This notebook illustrates the CLTK's sentence tokenizer for the Latin language. First, I offer the code with which I tokenized, and counted, sentences and words in the PHI5. Next, the notebook offers a few simple views of this data, organized globally and for specific genres.
This first step tokenizes words and sentences, then returns the ratio of average words per sentence for each author in the PHI5 disk. The following code runs in under 5 minutes (download here).

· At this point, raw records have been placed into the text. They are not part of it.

-- pv_equiv track=rewrite | github.com/consolelogreece/Coding-Challenges | Codewars/Python/3 Kyu/Base64 Encoding.py | convert_char_to_six_bit_binary
-- ===== SOURCE A (Python) =====
-- def convert_char_to_six_bit_binary(string):
--
--     decimalbinstring = ""
--     decimalbinarray = []
--     for char in string:
--         # Convert each character (ASCII) into its binary form,
--         # and add them into the array in groups of 3 (3 x 8 bin ints).
--         # use zfill to keep each integer 8 bits long
--         decimalbinstring += (bin(ord(char))[2:]).zfill(8)
--
--     decimalbinstring_len = len(decimalbinstring)  # stores length of the binary string for future use.
--
--     remainder = decimalbinstring_len % 6  # calculates remainder. this is needed for padding.
--
--     for i in range(decimalbinstring_len)[:-5:6]:
--         # loops through the string of binary, and splits them up into strings of length 6, and appends those to array.
--         decimalbinarray.append(
--             decimalbinstring[i] + decimalbinstring[i + 1] + decimalbinstring[i + 2] + decimalbinstring[i + 3] +
--             decimalbinstring[i + 4] + decimalbinstring[i + 5])
--
--     if remainder != 0:
--         # if remainder doesn't equal 0, padding is necessary.
--         tempstring = ""
--
--         for i in range((decimalbinstring_len - remainder), decimalbinstring_len):
--             tempstring += decimalbinstring[i]
--         tempstring += ("0" * (6 - remainder))  # pads the remaining decimals with zeros. i.e. '01' becomes '010000'
--         decimalbinarray.append(tempstring)
--
--     return decimalbinarray
-- ===== SOURCE B (Python) =====
-- def convert_char_to_six_bit_binary(string):
--     # One pass: keep a running bit buffer, drain 6-bit chunks as soon as available.
--     out = []
--     buf = ""
--     for ch in string:
--         buf += bin(ord(ch))[2:].zfill(8)
--         while len(buf) >= 6:
--             out.append(buf[:6])
--             buf = buf[6:]
--     if buf:
--         out.append(buf + "0" * (6 - len(buf)))
--     return out
-- ===== Notes on version B (the rewrite author's own statement) =====
-- stated objective: alternative
-- what changed: A builds the full bit string first and then slices it by a strided index range plus a separate remainder loop; B makes a single pass that appends each character's 8 bits to a running buffer and greedily drains 6-bit chunks as they become available, padding the tail once at the end.
import Mathlib
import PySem

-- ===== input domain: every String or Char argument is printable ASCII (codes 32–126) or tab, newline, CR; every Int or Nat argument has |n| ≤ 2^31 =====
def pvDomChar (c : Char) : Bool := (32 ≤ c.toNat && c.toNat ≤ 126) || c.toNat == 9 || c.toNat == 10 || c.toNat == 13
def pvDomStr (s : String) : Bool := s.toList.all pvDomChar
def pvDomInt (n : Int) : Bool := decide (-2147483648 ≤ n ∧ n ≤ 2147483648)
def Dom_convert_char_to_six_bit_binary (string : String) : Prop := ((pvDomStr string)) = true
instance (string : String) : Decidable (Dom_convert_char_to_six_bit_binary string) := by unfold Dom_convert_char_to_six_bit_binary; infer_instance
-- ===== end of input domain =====

-- B fuses A's build-then-slice two-pass structure into a single pass draining a 6-bit buffer (alternative decomposition, same cost).

-- ===== PORT A =====
-- bin(n)[2:] for n ≥ 0: binary digits, MSB first ('0' for n = 0)
def pyBinDigits (n : Nat) : List Char :=
  if h : n = 0 then [] else pyBinDigits (n / 2) ++ [if n % 2 = 1 then '1' else '0']
decreasing_by exact Nat.div_lt_self (Nat.pos_of_ne_zero h) (by omega)

def pyBin (n : Nat) : List Char := if n = 0 then ['0'] else pyBinDigits n

-- s.zfill(8) on a digit string
def pyZfill8 (l : List Char) : List Char := List.replicate (8 - l.length) '0' ++ l

def convert_char_to_six_bit_binary (string : String) : List String :=
  let bits : List Char :=
    string.toList.foldl (fun acc c => acc ++ pyZfill8 (pyBin c.toNat)) []
  let L : Int := bits.length
  let r : Int := PySem.Int.mod L 6
  -- range(L)[:-5:6] is range(0, L-5, 6); exact here since L = len(bits) ≥ 0
  let idxs := PySem.List.pyRange 0 (L - 5) 6
  let arr := idxs.foldl (fun acc i => acc ++
      [String.ofList [PySem.List.pyGetD bits i ' ', PySem.List.pyGetD bits (i+1) ' ',
                  PySem.List.pyGetD bits (i+2) ' ', PySem.List.pyGetD bits (i+3) ' ',
                  PySem.List.pyGetD bits (i+4) ' ', PySem.List.pyGetD bits (i+5) ' ']]) []
      -- pyGetD: every index 0 ≤ i, i+5 ≤ L-1 is in range, so this is exactly Python's s[i]
  if r ≠ 0 then
    let temp := (PySem.List.pyRange (L - r) L 1).foldl
        (fun acc i => acc ++ [PySem.List.pyGetD bits i ' ']) []
    arr ++ [String.ofList (temp ++ List.replicate (6 - r).toNat '0')]
  else arr

-- ===== PORT B =====
-- the 'while len(buf) >= 6' drain loop: buf[:6] / buf[6:] are take/drop (length ≥ 6)
def drainB (buf : List Char) (out : List String) : List String × List Char :=
  if h : 6 ≤ buf.length then
    drainB (buf.drop 6) (out ++ [String.ofList (buf.take 6)])
  else (out, buf)
termination_by buf.length
decreasing_by simp; omega

-- the 'for ch in string' loop with the final tail padding
def loopB : List Char → List Char → List String → List String
  | [], buf, out =>
      if buf.isEmpty then out
      else out ++ [String.ofList (buf ++ List.replicate (6 - buf.length) '0')]
  | c :: cs, buf, out =>
      let p := drainB (buf ++ pyZfill8 (pyBin c.toNat)) out
      loopB cs p.2 p.1

def convert_char_to_six_bit_binary_alt (string : String) : List String :=
  loopB string.toList [] []

-- ===== PRECONDITION & SPEC =====
def Spec_convert_char_to_six_bit_binary (string : String) (out : List String) : Prop := out = convert_char_to_six_bit_binary_alt string
instance (string : String) (out : List String) : Decidable (Spec_convert_char_to_six_bit_binary string out) := by unfold Spec_convert_char_to_six_bit_binary; infer_instance

-- ===== CLAIM (what is proved, stated in full; the proofs are below) =====
def Claim_equal_convert_char_to_six_bit_binary : Prop := ∀ (string : String), Dom_convert_char_to_six_bit_binary string → Spec_convert_char_to_six_bit_binary string (convert_char_to_six_bit_binary string)

-- ===== LEMMAS AND PROOFS =====

-- canonical greedy 6-chunking: (full 6-char chunks, leftover of length < 6)
def chunks (bits : List Char) : List String × List Char :=
  if h : 6 ≤ bits.length then
    (String.ofList (bits.take 6) :: (chunks (bits.drop 6)).1, (chunks (bits.drop 6)).2)
  else ([], bits)
termination_by bits.length
decreasing_by simp; omega

def finalize (bits : List Char) : List String :=
  (chunks bits).1 ++
    (if (chunks bits).2 = [] then []
     else [String.ofList ((chunks bits).2 ++ List.replicate (6 - (chunks bits).2.length) '0')])

theorem chunks_pos (bits : List Char) (h : 6 ≤ bits.length) :
    chunks bits = (String.ofList (bits.take 6) :: (chunks (bits.drop 6)).1, (chunks (bits.drop 6)).2) := by
  rw [chunks]; simp [h]

theorem chunks_snd (bits : List Char) :
    (chunks bits).2 = bits.drop (bits.length - bits.length % 6) := by
  fun_induction chunks bits with
  | case1 bits h ih =>
    simp only
    rw [ih, List.drop_drop, List.length_drop]
    congr 1
    omega
  | case2 bits h =>
    simp only
    rw [Nat.sub_eq_zero_of_le (by omega), List.drop_zero]

theorem chunks_snd_len (bits : List Char) : (chunks bits).2.length < 6 := by
  rw [chunks_snd, List.length_drop]; omega

theorem chunks_small (bits : List Char) (h : ¬ 6 ≤ bits.length) :
    chunks bits = ([], bits) := by
  rw [chunks]; simp [h]

theorem chunks_append (xs ys : List Char) :
    chunks (xs ++ ys) =
      ((chunks xs).1 ++ (chunks ((chunks xs).2 ++ ys)).1,
       (chunks ((chunks xs).2 ++ ys)).2) := by
  fun_induction chunks xs with
  | case1 xs h ih =>
    rw [chunks_pos (xs ++ ys) (by simp; omega)]
    rw [List.take_append_of_le_length (by omega), List.drop_append_of_le_length (by omega)]
    rw [ih]
    simp
  | case2 xs h =>
    simp

theorem drainB_eq (buf : List Char) (out : List String) :
    drainB buf out = (out ++ (chunks buf).1, (chunks buf).2) := by
  fun_induction drainB buf out with
  | case1 buf out h ih =>
    rw [ih, chunks_pos buf h]
    simp
  | case2 buf out h =>
    rw [chunks_small buf h]
    simp

theorem loopB_eq (cs : List Char) (buf : List Char) (out : List String)
    (hb : buf.length < 6) :
    loopB cs buf out = out ++ finalize (buf ++ cs.flatMap (fun c => pyZfill8 (pyBin c.toNat))) := by
  induction cs generalizing buf out with
  | nil =>
    simp only [loopB, List.flatMap_nil, List.append_nil, finalize,
      chunks_small buf (by omega)]
    cases buf <;> simp
  | cons c cs ih =>
    simp only [loopB, drainB_eq]
    rw [ih _ _ (chunks_snd_len _)]
    have key : finalize (buf ++ (pyZfill8 (pyBin c.toNat) ++ cs.flatMap (fun c => pyZfill8 (pyBin c.toNat))))
        = (chunks (buf ++ pyZfill8 (pyBin c.toNat))).1 ++
          finalize ((chunks (buf ++ pyZfill8 (pyBin c.toNat))).2 ++ cs.flatMap (fun c => pyZfill8 (pyBin c.toNat))) := by
      rw [← List.append_assoc, finalize, finalize,
        chunks_append (buf ++ pyZfill8 (pyBin c.toNat)) (cs.flatMap (fun c => pyZfill8 (pyBin c.toNat)))]
      simp
    rw [List.flatMap_cons, key, List.append_assoc]

-- six explicit indexed chars are (drop m).take 6
theorem take6_explicit (l : List Char) (m : Nat) (h : m + 6 ≤ l.length) :
    (l.drop m).take 6 = [l[m], l[m+1], l[m+2], l[m+3], l[m+4], l[m+5]] := by
  apply List.ext_getElem
  · simp; omega
  · intro i h1 h2
    simp only [List.length_take, List.length_drop] at h1
    have hi : i < 6 := by omega
    interval_cases i <;> simp [List.getElem_take, List.getElem_drop] <;> congr 1

theorem map_range_chunks (bits : List Char) :
    (List.range (bits.length / 6)).map
        (fun k => String.ofList ((bits.drop (6 * k)).take 6)) = (chunks bits).1 := by
  fun_induction chunks bits with
  | case1 bits h ih =>
    simp only
    have hq : bits.length / 6 = (bits.length - 6) / 6 + 1 := by omega
    rw [hq, List.range_succ_eq_map, List.map_cons, List.map_map]
    simp only [Nat.mul_zero, List.drop_zero]
    congr 1
    rw [List.length_drop] at ih
    rw [← ih]
    apply List.map_congr_left
    intro k _
    simp only [Function.comp]
    rw [List.drop_drop, show 6 * Nat.succ k = 6 + 6 * k by omega]
  | case2 bits h =>
    rw [Nat.div_eq_of_lt (by omega)]
    simp

-- A's strided chunk loop equals the greedy full chunks
theorem arr_eq (bits : List Char) :
    (PySem.List.pyRange 0 ((bits.length : Int) - 5) 6).foldl (fun acc i => acc ++
      [String.ofList [PySem.List.pyGetD bits i ' ', PySem.List.pyGetD bits (i+1) ' ',
                  PySem.List.pyGetD bits (i+2) ' ', PySem.List.pyGetD bits (i+3) ' ',
                  PySem.List.pyGetD bits (i+4) ' ', PySem.List.pyGetD bits (i+5) ' ']]) []
    = (chunks bits).1 := by
  rw [PySem.List.foldl_append_singleton_eq_map, List.nil_append]
  rw [PySem.List.pyRange_of_pos 0 ((bits.length : Int) - 5) (by omega)]
  have hq : (if (0:Int) < (bits.length : Int) - 5 then
      (((bits.length : Int) - 5 - 0 + 6 - 1) / 6).toNat else 0) = bits.length / 6 := by
    split_ifs with h
    · omega
    · omega
  rw [hq, List.map_map, ← map_range_chunks]
  apply List.map_congr_left
  intro k hk
  simp only [List.mem_range] at hk
  have hk6 : 6 * k + 6 ≤ bits.length := by omega
  simp only [Function.comp, Int.zero_add]
  rw [take6_explicit bits (6 * k) hk6]
  congr 1
  simp only [List.cons.injEq, and_true]
  refine ⟨?_, ?_, ?_, ?_, ?_, ?_⟩ <;>
    (rw [PySem.List.pyGetD_eq_getElem bits ' ' (by omega) (by omega)]
     congr 1)

theorem A_eq_finalize (bits : List Char) :
    (let L : Int := bits.length
     let r : Int := PySem.Int.mod L 6
     let idxs := PySem.List.pyRange 0 (L - 5) 6
     let arr := idxs.foldl (fun acc i => acc ++
        [String.ofList [PySem.List.pyGetD bits i ' ', PySem.List.pyGetD bits (i+1) ' ',
                    PySem.List.pyGetD bits (i+2) ' ', PySem.List.pyGetD bits (i+3) ' ',
                    PySem.List.pyGetD bits (i+4) ' ', PySem.List.pyGetD bits (i+5) ' ']]) []
     if r ≠ 0 then
       let temp := (PySem.List.pyRange (L - r) L 1).foldl
          (fun acc i => acc ++ [PySem.List.pyGetD bits i ' ']) []
       arr ++ [String.ofList (temp ++ List.replicate (6 - r).toNat '0')]
     else arr) = finalize bits := by
  simp only
  have hr : PySem.Int.mod (bits.length : Int) 6 = ((bits.length % 6 : Nat) : Int) := by
    rw [PySem.Int.mod_eq_emod_of_pos (by omega)]
    omega
  rw [hr, arr_eq]
  have hsnd := chunks_snd bits
  have hslen : (chunks bits).2.length = bits.length % 6 := by
    rw [hsnd, List.length_drop]; omega
  by_cases h0 : bits.length % 6 = 0
  · rw [if_neg (by omega)]
    have : (chunks bits).2 = [] := by
      rw [← List.length_eq_zero_iff, hslen, h0]
    simp [finalize, this]
  · rw [if_pos (by omega)]
    rw [PySem.List.foldl_append_singleton_eq_map, List.nil_append]
    have hcast : ((bits.length : Int) - ((bits.length % 6 : Nat) : Int)) =
        (((bits.length - bits.length % 6 : Nat) : Int)) := by push_cast; omega
    have hmap : (PySem.List.pyRange ((bits.length : Int) - ((bits.length % 6 : Nat) : Int)) (bits.length : Int) 1).map
        (fun i => PySem.List.pyGetD bits i ' ') = bits.drop (bits.length - bits.length % 6) := by
      rw [hcast]
      have := PySem.List.map_pyGetD_pyRange bits ' '
        (a := ((bits.length - bits.length % 6 : Nat) : Int)) (by positivity)
      simp only [PySem.List.len] at this ⊢
      rw [this, Int.toNat_natCast]
    rw [hmap, ← hsnd]
    have hne : (chunks bits).2 ≠ [] := by
      intro hc; rw [hc] at hslen; simp at hslen; omega
    rw [finalize, if_neg hne, hslen,
      show ((6:Int) - ((bits.length % 6 : Nat) : Int)).toNat = 6 - bits.length % 6 from by omega]

-- ===== VERDICT (by name: the statement is the Claim_ definition above) =====
theorem convert_char_to_six_bit_binary_spec : Claim_equal_convert_char_to_six_bit_binary := by
  intro s _
  unfold Spec_convert_char_to_six_bit_binary convert_char_to_six_bit_binary convert_char_to_six_bit_binary_alt
  rw [PySem.List.foldl_append_eq_flatMap, List.nil_append]
  rw [loopB_eq s.toList [] [] (by simp), List.nil_append, List.nil_append]
  exact A_eq_finalize _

This script generates a file called called phi5_auth_sent_data_v3.txt
(download).
"""For computing sentence length data for PHI5 authors."""
import ast
from cltk.tokenize.sentence_tokenizer_latin import tokenize_latin_sentences
from collections import Counter
from nltk.tokenize import RegexpTokenizer
import os
import re
# PHI5 parameters
PHI5_DIR = os.path.join('~/cltk_data', 'compiled', 'phi5')
PHI5_INDEX_REL = os.path.join(PHI5_DIR, 'index_author_works.txt')
# Local write parameters
WRITE_FILE_NAME = 'phi5_auth_sent_data_v3.txt'
WRITE_DIR_LOCATION = '~/Downloads'
class AvgSents(object):
"""Contains methods for computing average sentence length."""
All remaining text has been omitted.